Does Your Age Reflect Your View of Government Power?
Joseph F. Coughlin is director of the Massachusetts Institute of Technology AgeLab (http://agelab.mit.edu). His research explores how demographic change, technology and consumer behavior drive innovations in business and society. Coughlin teaches in MIT's Department of Urban Studies and Planning and the Sloan School's Advanced Management Program. He is author of the new book The Longevity Economy: Unlocking the World's Fastest-Growing, Most Misunderstood Market (Public Affairs, 2017).
The Supreme Court’s recent decision on healthcare reform put more than health policy on the public agenda – it triggered a recurring debate in the United States on the power of government. After all, how much ‘government power’ is enough is one of the questions that led to the birth of the nation two-plus centuries ago. On America’s 236th Independence Day what does the public think? Is government too big or too small, too powerful or too constrained? Does the power or lack of power of government present a problem?

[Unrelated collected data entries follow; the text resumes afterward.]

-- pv_equiv track=rewrite | github.com/jeekim2/algostudy_ind | Problems/18111/ans_18111_JHK.py | get_build_time
-- ===== SOURCE A (Python) =====
-- def get_build_time(Ground, h, B):
--     res = 0
--     for v in Ground:
--         if v > h:
--             res += 2 * (v - h)
--             B += v - h
--         else:
--             res += h - v
--             B -= h - v
--     if B < 0:
--         return -1
--     return res
-- ===== SOURCE B (Python) =====
-- def get_build_time(Ground, h, B):
--     g = sorted(Ground)
--     n = len(g)
--     idx = n
--     for i in range(n):
--         if g[i] > h:
--             idx = i
--             break
--     low = g[:idx]
--     high = g[idx:]
--     deficit = h * idx - sum(low)
--     excess = sum(high) - h * (n - idx)
--     if B + sum(g) - n * h < 0:
--         return -1
--     return 2 * excess + deficit
-- ===== Notes on version B (the rewrite author's own statement) =====
-- stated objective: alternative
-- what changed: Replaces the single branching loop with a sort-then-split algorithm: sort the heights, find the split point above h, and compute excess/deficit and the budget check from whole-block sums of the two slices in closed form.
import Mathlib
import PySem

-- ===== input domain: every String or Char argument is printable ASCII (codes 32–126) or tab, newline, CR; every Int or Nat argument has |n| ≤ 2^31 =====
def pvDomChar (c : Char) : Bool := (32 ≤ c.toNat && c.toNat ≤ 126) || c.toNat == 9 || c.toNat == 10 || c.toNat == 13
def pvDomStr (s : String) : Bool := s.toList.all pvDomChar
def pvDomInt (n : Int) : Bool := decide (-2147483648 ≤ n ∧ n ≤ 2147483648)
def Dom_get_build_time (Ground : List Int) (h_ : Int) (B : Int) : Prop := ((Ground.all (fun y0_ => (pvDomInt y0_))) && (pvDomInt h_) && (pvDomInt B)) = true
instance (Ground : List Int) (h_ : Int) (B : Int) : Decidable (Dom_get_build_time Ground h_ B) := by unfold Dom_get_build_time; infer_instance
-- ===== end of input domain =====

-- B replaces A's single branching loop by sort-then-split: sort the heights, locate the first height above h, and
-- read the answer and the budget check off whole-block sums of the two slices (alternative algorithm, O(n log n)).

-- ===== PORT A =====
def get_build_time (Ground : List Int) (h_ : Int) (B : Int) : Int :=
  let st := Ground.foldl
    (fun (p : Int × Int) v =>
      if v > h_ then (p.1 + 2 * (v - h_), p.2 + (v - h_))
      else (p.1 + (h_ - v), p.2 - (h_ - v)))
    (0, B)
  if st.2 < 0 then -1 else st.1

-- ===== PORT B =====
-- the 'for i in range(n): if g[i] > h: idx = i; break' loop: first index with g[i] > h, none if no break
def gbtScan (h_ : Int) : List Int → Nat → Option Nat
  | [], _ => none
  | v :: r, i => if h_ < v then some i else gbtScan h_ r (i + 1)

def get_build_time_alt (Ground : List Int) (h_ : Int) (B : Int) : Int :=
  let g := PySem.List.sorted Ground (fun x => x) false
  let n := g.length
  let idx := (gbtScan h_ g 0).getD n
  let low := PySem.List.slice g none (some (idx : Int))
  let high := PySem.List.slice g (some (idx : Int)) none
  let deficit := h_ * (idx : Int) - low.sum
  let excess := high.sum - h_ * ((n : Int) - (idx : Int))
  if B + g.sum - (n : Int) * h_ < 0 then -1 else 2 * excess + deficit

-- ===== PRECONDITION & SPEC =====
def Spec_get_build_time (Ground : List Int) (h_ : Int) (B : Int) (out : Int) : Prop := out = get_build_time_alt Ground h_ B
instance (Ground : List Int) (h_ : Int) (B : Int) (out : Int) : Decidable (Spec_get_build_time Ground h_ B out) := by unfold Spec_get_build_time; infer_instance

-- ===== CLAIM (what is proved, stated in full; the proofs are below) =====
def Claim_equal_get_build_time : Prop := ∀ (Ground : List Int) (h_ : Int) (B : Int), Dom_get_build_time Ground h_ B → Spec_get_build_time Ground h_ B (get_build_time Ground h_ B)

-- ===== LEMMAS AND PROOFS =====

-- closed form of A's loop
theorem get_build_time_foldl_closed (h_ : Int) (Ground : List Int) (r b : Int) :
    Ground.foldl
      (fun (p : Int × Int) v =>
        if v > h_ then (p.1 + 2 * (v - h_), p.2 + (v - h_))
        else (p.1 + (h_ - v), p.2 - (h_ - v)))
      (r, b)
    = (r + 2 * ((Ground.filter (fun v => h_ < v)).map (fun v => v - h_)).sum
         + ((Ground.filter (fun v => v ≤ h_)).map (fun v => h_ - v)).sum,
       b + ((Ground.filter (fun v => h_ < v)).map (fun v => v - h_)).sum
         - ((Ground.filter (fun v => v ≤ h_)).map (fun v => h_ - v)).sum) := by
  induction Ground generalizing r b with
  | nil => simp
  | cons x xs ih =>
    simp only [List.foldl_cons, List.filter_cons]
    by_cases hx : h_ < x
    · rw [if_pos hx]
      simp only [decide_eq_true hx, if_pos, decide_eq_false (not_le.mpr hx), if_neg Bool.false_ne_true]
      rw [ih]
      simp only [Prod.mk.injEq, List.map_cons, List.sum_cons]
      constructor <;> ring
    · rw [if_neg hx]
      have hle : x ≤ h_ := not_lt.mp hx
      simp only [decide_eq_false hx, decide_eq_true hle, if_neg Bool.false_ne_true, if_pos]
      rw [ih]
      simp only [Prod.mk.injEq, List.map_cons, List.sum_cons]
      constructor <;> ring

-- the scan returns the length of the ≤-prefix (with the list length as the no-break default)
theorem gbtScan_getD (h_ : Int) :
    ∀ (g : List Int) (i : Nat),
      (gbtScan h_ g i).getD (i + g.length)
        = i + (g.takeWhile (fun v => decide (v ≤ h_))).length := by
  intro g
  induction g with
  | nil => intro i; simp [gbtScan]
  | cons v r ih =>
    intro i
    by_cases hv : h_ < v
    · simp [gbtScan, hv, decide_eq_false (not_le.mpr hv)]
    · have hle : v ≤ h_ := not_lt.mp hv
      have : (gbtScan h_ (v :: r) i) = gbtScan h_ r (i + 1) := by simp [gbtScan, hv]
      rw [this]
      have := ih (i + 1)
      simp only [List.length_cons, List.takeWhile_cons, decide_eq_true hle] at *
      rw [show i + (r.length + 1) = (i + 1) + r.length by omega, this]
      simp; omega

-- on a sorted list the ≤-prefix is exactly the ≤-filter, and the remainder the >-filter
theorem sorted_takeWhile_eq_filter (h_ : Int) :
    ∀ (g : List Int), g.Pairwise (· ≤ ·) →
      g.takeWhile (fun v => decide (v ≤ h_)) = g.filter (fun v => decide (v ≤ h_))
      ∧ g.dropWhile (fun v => decide (v ≤ h_)) = g.filter (fun v => decide (h_ < v)) := by
  intro g
  induction g with
  | nil => intro _; simp
  | cons v r ih =>
    intro hp
    rcases List.pairwise_cons.mp hp with ⟨hall, hr⟩
    rcases ih hr with ⟨iht, ihd⟩
    by_cases hv : v ≤ h_
    · constructor
      · simp [decide_eq_true hv, iht]
      · simp [List.dropWhile_cons, List.filter_cons, decide_eq_true hv,
              decide_eq_false (not_lt.mpr hv), ihd]
    · have hgt : h_ < v := not_le.mp hv
      have hfe : r.filter (fun v => decide (v ≤ h_)) = [] := by
        rw [List.filter_eq_nil_iff]
        intro x hx
        simp only [decide_eq_true_eq]
        exact fun hxle => absurd (le_trans (hall x hx) hxle) (not_le.mpr hgt)
      have hfg : r.filter (fun v => decide (h_ < v)) = r := by
        rw [List.filter_eq_self]
        intro x hx
        exact decide_eq_true (lt_of_lt_of_le hgt (hall x hx))
      constructor
      · simp [decide_eq_false hv, hfe]
      · simp [List.dropWhile_cons, List.filter_cons, decide_eq_false hv,
              decide_eq_true hgt, hfg]

-- block-sum arithmetic: sum of (h - v) resp. (v - h) over a block
theorem sum_map_const_sub (h_ : Int) :
    ∀ (l : List Int), (l.map (fun v => h_ - v)).sum = (l.length : Int) * h_ - l.sum := by
  intro l
  induction l with
  | nil => simp
  | cons x xs ih => simp [ih]; ring

theorem sum_map_sub_const (h_ : Int) :
    ∀ (l : List Int), (l.map (fun v => v - h_)).sum = l.sum - (l.length : Int) * h_ := by
  intro l
  induction l with
  | nil => simp
  | cons x xs ih => simp [ih]; ring

-- ===== VERDICT (by name: the statement is the Claim_ definition above) =====
theorem get_build_time_spec : Claim_equal_get_build_time := by
  intro Ground h_ B _
  unfold Spec_get_build_time get_build_time get_build_time_alt
  rw [get_build_time_foldl_closed]
  set g := PySem.List.sorted Ground (fun x => x) false with hg
  have hperm : g.Perm Ground := PySem.List.sorted_perm Ground (fun x => x) false
  have hpair : g.Pairwise (· ≤ ·) := PySem.List.sorted_pairwise Ground (fun x => x)
  rcases sorted_takeWhile_eq_filter h_ g hpair with ⟨htw, hdw⟩
  set L := g.filter (fun v => decide (v ≤ h_)) with hL
  set H := g.filter (fun v => decide (h_ < v)) with hH
  have hsplit : L ++ H = g := by
    rw [← htw, ← hdw]; exact List.takeWhile_append_dropWhile
  have hidx : (gbtScan h_ g 0).getD g.length = L.length := by
    have := gbtScan_getD h_ g 0
    simpa [htw] using this
  have hlow : PySem.List.slice g none (some ((L.length : Nat) : Int)) = L := by
    rw [PySem.List.slice_to_natCast, ← hsplit, List.take_left]
  have hhigh : PySem.List.slice g (some ((L.length : Nat) : Int)) none = H := by
    rw [PySem.List.slice_from_natCast, ← hsplit, List.drop_left]
  have hlen : L.length + H.length = g.length := by rw [← hsplit]; simp
  have hsum : L.sum + H.sum = g.sum := by rw [← hsplit]; simp
  have hglen : (g.length : Int) = (L.length : Int) + (H.length : Int) := by exact_mod_cast hlen.symm
  have hpermL : (Ground.filter (fun v => decide (v ≤ h_))).Perm L := (hperm.filter _).symm
  have hpermH : (Ground.filter (fun v => decide (h_ < v))).Perm H := (hperm.filter _).symm
  have hE : ((Ground.filter (fun v => h_ < v)).map (fun v => v - h_)).sum
      = H.sum - (H.length : Int) * h_ := by
    rw [(hpermH.map (fun v => v - h_)).sum_eq, hH, sum_map_sub_const]
  have hD : ((Ground.filter (fun v => v ≤ h_)).map (fun v => h_ - v)).sum
      = (L.length : Int) * h_ - L.sum := by
    rw [(hpermL.map (fun v => h_ - v)).sum_eq, hL, sum_map_const_sub]
  simp only [hidx, hlow, hhigh, hE, hD]
  have hc : B + (H.sum - (H.length : Int) * h_) - ((L.length : Int) * h_ - L.sum)
      = B + g.sum - (g.length : Int) * h_ := by linear_combination hsum + h_ * hglen
  split_ifs with ha hb hb
  · rfl
  · exact absurd (hc ▸ ha) hb
  · exact absurd (hc ▸ hb) ha
  · linear_combination 2 * h_ * hglen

Rasmussen Reports (June 24-25, 2012) surveyed 1000 Americans asking: What is a bigger problem in the world today – a government that is too powerful or a government that is not powerful enough? 58% of those surveyed agreed that an overly powerful government was a greater problem than a weaker government. That is down from 66% only one year ago. And, that shift downward has not been the result of growing ‘uncertainty’. 29% of the 2012 survey respondents believe that a weaker government is a greater problem. The percentage of people who perceive a less powerful government as a bigger problem in the world today has increased a clear 12 points from 17% in 2011.
While starting at different points and changing at different rates, both Republicans and Democrats are seeing a powerful government as less a threat. In 2011 a striking 84% of Republicans saw a powerful government as a problem as did 41% of Democrats. One short year later, 75% of Republicans said a government that is too powerful is a threat with 36% of Democrats sharing the same fear – a 9 and 5 point drop respectively. Even respondents not identifying as Republican or Democrat were more comfortable with ‘big’ government with 72% believing a more powerful government was a problem in 2011 slipping a full 11 points to 61% in 2012.
Demographics is said to be destiny, so what about age? How does age or generational cohort affect our view of big or powerful government? It appears that the majority of Americans, following in the tradition of the nation’s founders, remain apprehensive of government power – but that apprehension may be receding. Most notably younger Americans fear the power of government less. In 2011 61% of younger Americans saw a powerful government as a threat compared to 50% only one year later. Middle aged Americans, primarily older Gen X’ers and nearly all the baby boomers are trending in the same direction but with far less intensity slipping only 4% from 70% perceiving a powerful government as a threat in 2011 to 66% viewing ‘big’ government as a problem in 2012. Only the 65+ are showing a slow but steady creep upward perceiving a powerful government as a problem from 49% in 2008, to 53% in 2011, moving to 56% in 2012. Ironic, given that today’s older Americans were instrumental in the rise of government power in foreign affairs, social policy, and the economy.
A few years of data provides only a few data points but there may be an emerging trend. In contrast to many young baby boomers in the 1960s and 1970s that seemingly challenged anyone in power– today’s younger generation appears to have more faith in (or fear of the absence of) government power. Does this reflect a momentary or sustained change in American political culture? Or, as the present generation of youth ages, will their perceptions of government change to see expansive government power as a problem? If the coming generations of voters do not fear big government is America prepared for an ever-expanding role of public policy in private life? What will a more powerful government mean for other institutions affecting everything from local governance to business to non-profits? Moreover, what will Independence Day mean years from now?